# All Slavic languages: marš



## Encolpius

Hello do you use the word *"marš/марш*" in that concrete sentence? Is the literal translation of that sentence idiomatic in your language as well? Thanks. 

*Russian*: *Марш *в свою комнату! (it is used by parents mainly)


----------



## Duya

It is idiomatic in BCS, as a rude way to give a command to someone.

It originates from military jargon, doesn't it?


----------



## ilocas2

Czech:

Marš do svého (colloquially svýho or svojeho) pokoje.

It's idiomatic. In my opinion it's not very rude.


----------



## Vanja

In BCS, is VERY rude. "Marš!" means (mainly) _Marš napolje/ Marš odavde!_ - Begone! Beat it! Get lost!

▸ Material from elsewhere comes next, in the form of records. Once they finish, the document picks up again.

-- pv_equiv track=rewrite | github.com/Duwaysan/SDA-Software-Development-Bootcamp | work/week-05/day-02/01. Recursion/recursion_k.py | coin_flips
-- ===== SOURCE A (Python) =====
-- def coin_flips(n):
-- # This function returns an array of all possible outcomes from flipping a coin N times.
-- # Input type: Integer
--     if n < 1:
--         return None
--     if n == 1:
--         return ['T', 'H']
--     new_outcomes = []
--     for flip in coin_flips(n - 1):
--         new_outcomes.append(flip + 'T')
--         new_outcomes.append(flip + 'H')
--     return new_outcomes
-- ===== SOURCE B (Python) =====
-- def coin_flips(n):
--     # Iterative accumulation instead of recursion: extend every prefix by 'T' then 'H', n times.
--     if n < 1:
--         return None
--     outcomes = ['']
--     for _ in range(n):
--         outcomes = [o + c for o in outcomes for c in 'TH']
--     return outcomes
-- ===== Notes on version B (the rewrite author's own statement) =====
-- stated objective: simpler
-- what changed: Replaces the recursion (with its separate base case) by an iterative loop that extends a growing list of prefixes n times starting from [''].
import Mathlib
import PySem

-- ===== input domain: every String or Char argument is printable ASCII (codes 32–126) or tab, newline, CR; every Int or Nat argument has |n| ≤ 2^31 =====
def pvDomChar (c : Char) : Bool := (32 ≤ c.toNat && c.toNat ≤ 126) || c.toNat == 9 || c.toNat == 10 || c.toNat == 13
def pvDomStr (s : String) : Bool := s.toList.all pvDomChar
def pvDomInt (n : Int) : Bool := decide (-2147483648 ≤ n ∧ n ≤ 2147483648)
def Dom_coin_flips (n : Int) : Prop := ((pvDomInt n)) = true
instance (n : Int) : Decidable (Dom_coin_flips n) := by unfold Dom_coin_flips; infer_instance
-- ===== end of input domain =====

-- B replaces A's recursion by an iterative loop extending a list of prefixes n times; same values, different decomposition.

-- ===== PORT A =====
-- literal transliteration of the recursive A; the 'none' arm of the match is unreachable (for n ≥ 2 the recursive call returns a list)
def coin_flips (n : Int) : Option (List String) :=
  if n < 1 then none
  else if n = 1 then some ["T", "H"]
  else
    match coin_flips (n - 1) with
    | none => none
    | some prev => some (prev.foldl (fun acc flip => (acc ++ [flip ++ "T"]) ++ [flip ++ "H"]) [])
termination_by n.toNat
decreasing_by omega

-- ===== PORT B =====
def coin_flips_alt (n : Int) : Option (List String) :=
  if n < 1 then none
  else some ((List.range n.toNat).foldl
    (fun outcomes _ => outcomes.flatMap (fun o => ["T", "H"].map (fun c => o ++ c))) [""])

-- ===== PRECONDITION & SPEC =====
-- Pre_ excludes only inputs on which Python A raises: A recurses to depth n, so for n beyond
-- CPython's recursion limit it raises RecursionError before returning; Pre_ keeps every n<1
-- (A returns None) and every n up to that limit — it excludes no input on which A returns.
def Pre_coin_flips (n : Int) : Prop := n < 1 ∨ n ≤ 990
instance (n : Int) : Decidable (Pre_coin_flips n) := by unfold Pre_coin_flips; infer_instance
def pvWitness_coin_flips : Int := (3)

def Spec_coin_flips (n : Int) (out : Option (List String)) : Prop := out = coin_flips_alt n
instance (n : Int) (out : Option (List String)) : Decidable (Spec_coin_flips n out) := by unfold Spec_coin_flips; infer_instance

-- ===== CLAIM (what is proved, stated in full; the proofs are below) =====
def Claim_equal_coin_flips : Prop := ∀ (n : Int), Dom_coin_flips n → Pre_coin_flips n → Spec_coin_flips n (coin_flips n)

-- ===== LEMMAS AND PROOFS =====

-- A's inner append loop is a flatMap
theorem foldl_pair_append (l acc : List String) :
    l.foldl (fun acc flip => (acc ++ [flip ++ "T"]) ++ [flip ++ "H"]) acc
      = acc ++ l.flatMap (fun o => ["T", "H"].map (fun c => o ++ c)) := by
  induction l generalizing acc with
  | nil => simp
  | cons x xs ih => rw [List.foldl_cons, ih]; simp [List.flatMap]

-- one more iteration of a constant-step foldl over range, peeled from the back
theorem foldl_range_succ {α : Type} (f : α → α) (a : α) (k : Nat) :
    (List.range (k + 1)).foldl (fun x _ => f x) a
      = f ((List.range k).foldl (fun x _ => f x) a) := by
  rw [List.range_succ, List.foldl_append]
  rfl

theorem coin_flips_pos (k : Nat) :
    coin_flips ((k : Int) + 1)
      = some ((List.range (k + 1)).foldl
          (fun outcomes _ => outcomes.flatMap (fun o => ["T", "H"].map (fun c => o ++ c))) [""]) := by
  induction k with
  | zero =>
    unfold coin_flips
    norm_num
  | succ m ih =>
    unfold coin_flips
    rw [if_neg (by omega), if_neg (by omega),
        show ((m + 1 : Nat) : Int) + 1 - 1 = (m : Int) + 1 by push_cast; ring]
    simp only [ih]
    rw [foldl_pair_append,
        foldl_range_succ (fun outcomes => outcomes.flatMap (fun o => ["T", "H"].map (fun c => o ++ c))) ([""]) (m + 1)]
    simp

-- ===== VERDICT (by name: the statement is the Claim_ definition above) =====
theorem coin_flips_spec : Claim_equal_coin_flips := by
  intro n _ _
  unfold Spec_coin_flips coin_flips_alt
  by_cases h : n < 1
  · rw [if_pos h]
    unfold coin_flips
    rw [if_pos h]
  · rw [if_neg h]
    obtain ⟨k, hk⟩ : ∃ k : Nat, n = (k : Int) + 1 := ⟨(n - 1).toNat, by omega⟩
    subst hk
    rw [coin_flips_pos]
    congr 2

Get out! 

_Marš na (kupanje)._... is sending someone to (go and) do something (wash himself, in my example), but in such rude, impolite and offensive way - like he's talking to a dirty rotten insect.

*Марш в свою комнату!*  - Марш у своју собу! (СРБ), said by a parent (father), would mean, in the rudest version - Oh, how mad I am at you, you little ****, go to your room before I smash your bones!
Milder one - In your room! Get out of my sight/face!


----------



## vianie

> do you use the word "marš/марш" in that concrete sentence?

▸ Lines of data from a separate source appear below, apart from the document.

-- pv_equiv track=rewrite | github.com/auroua/zero_costs_nas_rs | nas/utils/search_space.py | get_paths_seq_aware
-- ===== SOURCE A (Python) =====
-- def get_paths_seq_aware(matrix, ops, num_vertices):
--     paths = []
--     paths_idx = []
--     for j in range(0, num_vertices):
--         paths.append([[]]) if matrix[0][j] else paths.append([])
--         paths_idx.append([[]]) if matrix[0][j] else paths_idx.append([])
--     for i in range(1, num_vertices - 1):
--         for j in range(1, num_vertices):
--             if matrix[i][j]:
--                 for ids, path in enumerate(paths[i]):
--                     paths[j].append([*path, ops[i]])
--                     paths_idx[j].append([*paths_idx[i][ids], i])
--     return paths[-1], paths_idx[-1]
-- ===== SOURCE B (Python) =====
-- def get_paths_seq_aware(matrix, ops, num_vertices):
--     memo = {}
--
--     def paths_to(v):
--         if v in memo:
--             return memo[v]
--         if matrix[0][v]:
--             ps, idxs = [[]], [[]]
--         else:
--             ps, idxs = [], []
--         for i in range(1, v):
--             if matrix[i][v]:
--                 sp, si = paths_to(i)
--                 ps += [p + [ops[i]] for p in sp]
--                 idxs += [q + [i] for q in si]
--         memo[v] = (ps, idxs)
--         return ps, idxs
--
--     return paths_to(num_vertices - 1)
-- ===== Notes on version B (the rewrite author's own statement) =====
-- stated objective: alternative
-- what changed: A fills mutable per-vertex path tables with a forward sweep over all (i,j) edge pairs; B instead defines paths_to(v) as a memoized recursion over v's predecessors (source empty path iff matrix[0][v], then each i in 1..v-1 with matrix[i][v] extends paths_to(i)) and returns paths_to(num_vertices-1).
-- outside the precondition, e.g. on get_paths_seq_aware([[1, 0, 0], [0, 1, 1]], ['a', 'b'], 3): A returns ([], []), B returns ([], []); on get_paths_seq_aware([[1, 0, 0], [0, 0, 0]], [], 3): A returns ([], []), B returns ([], [])
import Mathlib
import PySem

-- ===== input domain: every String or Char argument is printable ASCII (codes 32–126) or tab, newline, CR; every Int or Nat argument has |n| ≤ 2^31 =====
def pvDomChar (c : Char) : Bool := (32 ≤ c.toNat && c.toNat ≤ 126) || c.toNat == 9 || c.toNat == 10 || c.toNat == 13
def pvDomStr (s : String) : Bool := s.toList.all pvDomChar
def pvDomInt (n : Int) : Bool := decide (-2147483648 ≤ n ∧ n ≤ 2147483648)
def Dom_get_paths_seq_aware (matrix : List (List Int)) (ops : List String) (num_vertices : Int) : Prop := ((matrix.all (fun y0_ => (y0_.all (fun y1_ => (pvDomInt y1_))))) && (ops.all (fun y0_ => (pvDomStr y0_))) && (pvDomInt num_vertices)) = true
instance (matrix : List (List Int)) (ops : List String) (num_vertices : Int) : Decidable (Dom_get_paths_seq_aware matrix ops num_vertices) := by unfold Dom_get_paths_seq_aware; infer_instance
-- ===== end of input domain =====

-- B re-implements the forward DAG sweep as a memoized recursion over predecessors (objective: alternative decomposition, same cost).

-- ===== PORT A =====
-- matrix[i][j]; an out-of-range read yields the default 0/[] — such inputs are excluded by Pre_.
def pvAt (matrix : List (List Int)) (i j : Int) : Int :=
  PySem.List.pyGetD (PySem.List.pyGetD matrix i []) j 0

-- xs[j].append(x)
def pvAppendAt {α : Type} (xs : List (List α)) (j : Int) (x : α) : List (List α) :=
  xs.set j.toNat (PySem.List.pyGetD xs j [] ++ [x])

-- body of 'for ids, path in enumerate(paths[i]): paths[j].append(…); paths_idx[j].append(…)'
def pvEnumStepA (ops : List String) (i j : Int)
    (st : List (List (List String)) × List (List (List Int))) (idp : Int × List String) :
    List (List (List String)) × List (List (List Int)) :=
  (pvAppendAt st.1 j (idp.2 ++ [PySem.List.pyGetD ops i ""]),
   pvAppendAt st.2 j (PySem.List.pyGetD (PySem.List.pyGetD st.2 i []) idp.1 [] ++ [i]))

-- body of 'for j in range(1, num_vertices)'
def pvInnerA (matrix : List (List Int)) (ops : List String) (i : Int)
    (st : List (List (List String)) × List (List (List Int))) (j : Int) :
    List (List (List String)) × List (List (List Int)) :=
  if pvAt matrix i j ≠ 0 then
    (PySem.List.enumerate (PySem.List.pyGetD st.1 i [])).foldl (pvEnumStepA ops i j) st
  else st

-- body of 'for i in range(1, num_vertices - 1)'
def pvOuterA (matrix : List (List Int)) (ops : List String) (num_vertices : Int)
    (st : List (List (List String)) × List (List (List Int))) (i : Int) :
    List (List (List String)) × List (List (List Int)) :=
  (PySem.List.pyRange 1 num_vertices 1).foldl (pvInnerA matrix ops i) st

-- body of 'for j in range(0, num_vertices): paths.append(…); paths_idx.append(…)'
def pvInitA (matrix : List (List Int))
    (st : List (List (List String)) × List (List (List Int))) (j : Int) :
    List (List (List String)) × List (List (List Int)) :=
  if pvAt matrix 0 j ≠ 0 then (st.1 ++ [[([] : List String)]], st.2 ++ [[([] : List Int)]])
  else (st.1 ++ [([] : List (List String))], st.2 ++ [([] : List (List Int))])

def get_paths_seq_aware (matrix : List (List Int)) (ops : List String) (num_vertices : Int) :
    List (List String) × List (List Int) :=
  let st0 := (PySem.List.pyRange 0 num_vertices 1).foldl (pvInitA matrix) ([], [])
  let stf := (PySem.List.pyRange 1 (num_vertices - 1) 1).foldl (pvOuterA matrix ops num_vertices) st0
  (PySem.List.pyGetD stf.1 (-1) [], PySem.List.pyGetD stf.2 (-1) [])

-- ===== PORT B =====
-- paths_to(v): source paths iff matrix[0][v], then each predecessor i in 1..v-1 in ascending order.
def pvStepB (matrix : List (List Int)) (ops : List String)
    (tbl : List (List (List String) × List (List Int))) (v : Int) :
    List (List String) × List (List Int) :=
  let base : List (List String) × List (List Int) :=
    if pvAt matrix 0 v ≠ 0 then ([([] : List String)], [([] : List Int)]) else ([], [])
  (PySem.List.pyRange 1 v 1).foldl
    (fun acc i =>
      if pvAt matrix i v ≠ 0 then
        let sub := tbl.getD i.toNat ([], [])
        (acc.1 ++ sub.1.map (fun p => p ++ [PySem.List.pyGetD ops i ""]),
         acc.2 ++ sub.2.map (fun q => q ++ [i]))
      else acc) base

-- the memo cache of Source B, realised as the table of paths_to(0), …, paths_to(n-1) filled bottom-up
def pvTableB (matrix : List (List Int)) (ops : List String) :
    Nat → List (List (List String) × List (List Int))
  | 0 => []
  | v + 1 => pvTableB matrix ops v ++ [pvStepB matrix ops (pvTableB matrix ops v) (v : Int)]

def get_paths_seq_aware_alt (matrix : List (List Int)) (ops : List String) (num_vertices : Int) :
    List (List String) × List (List Int) :=
  pvStepB matrix ops (pvTableB matrix ops (num_vertices - 1).toNat) (num_vertices - 1)

-- ===== PRECONDITION & SPEC =====
-- Pre_ excludes inputs where A raises (num_vertices ≤ 0, or matrix/ops shorter than the indices the
-- loops touch) or loops forever (a self-loop matrix[i][i] ≠ 0 on an internal vertex reached by a path);
-- it conservatively also excludes self-loops on unreachable internal vertices and too-short ops lists
-- that are never actually indexed, where A does return (B returns the same values there).
def Pre_get_paths_seq_aware (matrix : List (List Int)) (ops : List String) (num_vertices : Int) : Prop :=
  1 ≤ num_vertices ∧
  max 1 (num_vertices - 1) ≤ (matrix.length : Int) ∧
  (∀ row ∈ matrix.take (max 1 (num_vertices - 1)).toNat, num_vertices ≤ (row.length : Int)) ∧
  (3 ≤ num_vertices → num_vertices - 1 ≤ (ops.length : Int)) ∧
  (∀ i ∈ PySem.List.pyRange 1 (num_vertices - 1) 1, pvAt matrix i i = 0)

instance (matrix : List (List Int)) (ops : List String) (num_vertices : Int) :
    Decidable (Pre_get_paths_seq_aware matrix ops num_vertices) := by
  unfold Pre_get_paths_seq_aware; infer_instance

def pvWitness_get_paths_seq_aware : List (List Int) × List String × Int :=
  ([[0, 1, 1], [0, 0, 1]], ["a", "b"], 3)

def Spec_get_paths_seq_aware (matrix : List (List Int)) (ops : List String) (num_vertices : Int)
    (out : List (List String) × List (List Int)) : Prop :=
  out = get_paths_seq_aware_alt matrix ops num_vertices

instance (matrix : List (List Int)) (ops : List String) (num_vertices : Int)
    (out : List (List String) × List (List Int)) :
    Decidable (Spec_get_paths_seq_aware matrix ops num_vertices out) := by
  unfold Spec_get_paths_seq_aware; infer_instance

-- ===== CLAIM (what is proved, stated in full; the proofs are below) =====
def Claim_equal_get_paths_seq_aware : Prop :=
  ∀ (matrix : List (List Int)) (ops : List String) (num_vertices : Int),
    Dom_get_paths_seq_aware matrix ops num_vertices →
    Pre_get_paths_seq_aware matrix ops num_vertices →
    Spec_get_paths_seq_aware matrix ops num_vertices (get_paths_seq_aware matrix ops num_vertices)


-- ===== LEMMAS AND PROOFS =====

def pvDflt : List (List String) × List (List Int) := ([], [])

-- paths_to(v) as B computes it: step v evaluated on the memo table of all smaller vertices
def pvE (m : List (List Int)) (o : List String) (v : Nat) : List (List String) × List (List Int) :=
  pvStepB m o (pvTableB m o v) (v : Int)

def pvBase1 (m : List (List Int)) (j : Int) : List (List String) :=
  if pvAt m 0 j ≠ 0 then [[]] else []
def pvBase2 (m : List (List Int)) (j : Int) : List (List Int) :=
  if pvAt m 0 j ≠ 0 then [[]] else []

-- the block appended to paths[j] by outer iteration i (empty when there is no edge i→j)
def pvExt1 (m : List (List Int)) (o : List String) (j i : Int) : List (List String) :=
  if pvAt m i j ≠ 0 then (pvE m o i.toNat).1.map (fun p => p ++ [PySem.List.pyGetD o i ""]) else []
def pvExt2 (m : List (List Int)) (o : List String) (j i : Int) : List (List Int) :=
  if pvAt m i j ≠ 0 then (pvE m o i.toNat).2.map (fun q => q ++ [i]) else []

-- contents of paths[j] after outer iterations 1..k-1
def pvF1 (m : List (List Int)) (o : List String) (j k : Int) : List (List String) :=
  pvBase1 m j ++ (PySem.List.pyRange 1 k 1).flatMap (pvExt1 m o j)
def pvF2 (m : List (List Int)) (o : List String) (j k : Int) : List (List Int) :=
  pvBase2 m j ++ (PySem.List.pyRange 1 k 1).flatMap (pvExt2 m o j)

-- whole-table invariant (index 0 is never written after initialisation)
def pvH1 (m : List (List Int)) (o : List String) (k j : Int) : List (List String) :=
  if j = 0 then pvBase1 m j else pvF1 m o j k
def pvH2 (m : List (List Int)) (o : List String) (k j : Int) : List (List Int) :=
  if j = 0 then pvBase2 m j else pvF2 m o j k

theorem pvTableB_length (m : List (List Int)) (o : List String) (n : Nat) :
    (pvTableB m o n).length = n := by
  induction n with
  | zero => simp [pvTableB]
  | succ n ih => simp [pvTableB, ih]

theorem pvTableB_getD (m : List (List Int)) (o : List String) (n v : Nat) (h : v < n) :
    (pvTableB m o n).getD v pvDflt = pvE m o v := by
  induction n with
  | zero => omega
  | succ n ih =>
    simp only [pvTableB]
    by_cases hv : v < n
    · rw [List.getD_eq_getElem?_getD, List.getElem?_append_left (by rw [pvTableB_length]; exact hv),
        ← List.getD_eq_getElem?_getD]
      exact ih hv
    · have hv' : v = n := by omega
      subst hv'
      rw [List.getD_eq_getElem?_getD,
        List.getElem?_append_right (by rw [pvTableB_length])]
      simp [pvTableB_length, pvE]

theorem pvStepB_eq (m : List (List Int)) (o : List String)
    (t : List (List (List String) × List (List Int))) (v : Int) :
    pvStepB m o t v =
      (pvBase1 m v ++ (PySem.List.pyRange 1 v 1).flatMap
        (fun i => if pvAt m i v ≠ 0 then (t.getD i.toNat pvDflt).1.map (fun p => p ++ [PySem.List.pyGetD o i ""]) else []),
       pvBase2 m v ++ (PySem.List.pyRange 1 v 1).flatMap
        (fun i => if pvAt m i v ≠ 0 then (t.getD i.toNat pvDflt).2.map (fun q => q ++ [i]) else [])) := by
  have hbase : (if pvAt m 0 v ≠ 0 then (([([] : List String)] : List (List String)), ([([] : List Int)] : List (List Int))) else ([], []))
      = (pvBase1 m v, pvBase2 m v) := by unfold pvBase1 pvBase2; split_ifs <;> rfl
  have hfun : (fun (acc : List (List String) × List (List Int)) (i : Int) =>
        if pvAt m i v ≠ 0 then
          (acc.1 ++ (t.getD i.toNat ([], [])).1.map (fun p => p ++ [PySem.List.pyGetD o i ""]),
           acc.2 ++ (t.getD i.toNat ([], [])).2.map (fun q => q ++ [i]))
        else acc)
      = (fun (acc : List (List String) × List (List Int)) (i : Int) =>
        (acc.1 ++ (if pvAt m i v ≠ 0 then (t.getD i.toNat pvDflt).1.map (fun p => p ++ [PySem.List.pyGetD o i ""]) else []),
         acc.2 ++ (if pvAt m i v ≠ 0 then (t.getD i.toNat pvDflt).2.map (fun q => q ++ [i]) else []))) := by
    funext acc i
    split_ifs <;> simp [pvDflt]
  show (PySem.List.pyRange 1 v 1).foldl _ _ = _
  rw [hbase, hfun]
  rw [PySem.List.foldl_prod_mk
      (f := fun (acc : List (List String)) (i : Int) =>
        acc ++ (if pvAt m i v ≠ 0 then (t.getD i.toNat pvDflt).1.map (fun p => p ++ [PySem.List.pyGetD o i ""]) else []))
      (g := fun (acc : List (List Int)) (i : Int) =>
        acc ++ (if pvAt m i v ≠ 0 then (t.getD i.toNat pvDflt).2.map (fun q => q ++ [i]) else []))]
  rw [PySem.List.foldl_append_eq_flatMap, PySem.List.foldl_append_eq_flatMap]

theorem pvE_fst (m : List (List Int)) (o : List String) (v : Nat) :
    (pvE m o v).1 = pvF1 m o (v : Int) (v : Int) := by
  unfold pvE
  rw [pvStepB_eq]
  unfold pvF1 pvExt1
  simp only
  congr 1
  rw [List.flatMap_def, List.flatMap_def]
  congr 1
  apply List.map_congr_left
  intro i hi
  have hm := PySem.List.mem_pyRange_one.mp hi
  have hlt : i.toNat < v := by omega
  rw [pvTableB_getD m o v i.toNat hlt]

theorem pvE_snd (m : List (List Int)) (o : List String) (v : Nat) :
    (pvE m o v).2 = pvF2 m o (v : Int) (v : Int) := by
  unfold pvE
  rw [pvStepB_eq]
  unfold pvF2 pvExt2
  simp only
  congr 1
  rw [List.flatMap_def, List.flatMap_def]
  congr 1
  apply List.map_congr_left
  intro i hi
  have hm := PySem.List.mem_pyRange_one.mp hi
  have hlt : i.toNat < v := by omega
  rw [pvTableB_getD m o v i.toNat hlt]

  Yes, is it used in Slovak as well. Just reckon not as much as in Czech.


----------



## iobyo

It certainly is idiomatic, and just as in BSC _марш _is quite rude in Macedonian. This particular command (_марш во својата соба!_) sounds quite unnatural to me, perhaps because _марш_ is only really used in especially harsh commands. In any case, _бегај _(imperative, 'run, flee') is far more common.

It's also often pronounced _мрш_ in emphatic utterances like when swearing, for example.


----------



## marco_2

In Polish we also say e.g. *Marsz (mi zaraz) do domu! *- a harsh command used to e.g. naughty children.


----------



## Azori

vianie said:


> Yes, is it used in Slovak as well. Just reckon not as much as in Czech.


Really? Is it more common in Czech?





Encolpius said:


> Hello do you use the word *"marš/марш*" in that concrete sentence? Is the literal translation of that sentence idiomatic in your language as well? Thanks.
> 
> *Russian*: *Марш *в свою комнату! (it is used by parents mainly)


One could say in Slovak: *Marš do svojej izby!* (this does not strike me as overly rude). Some other ways to use this word: *Marš preč!* (Go away!) *Marš von!* (Go out!) *Marš odtiaľto!* (Go out / away from here!)


----------



## vianie

Azori said:


> Really? Is it more common in Czech?



 A sheer guess. My comparative experience is saying me so.


----------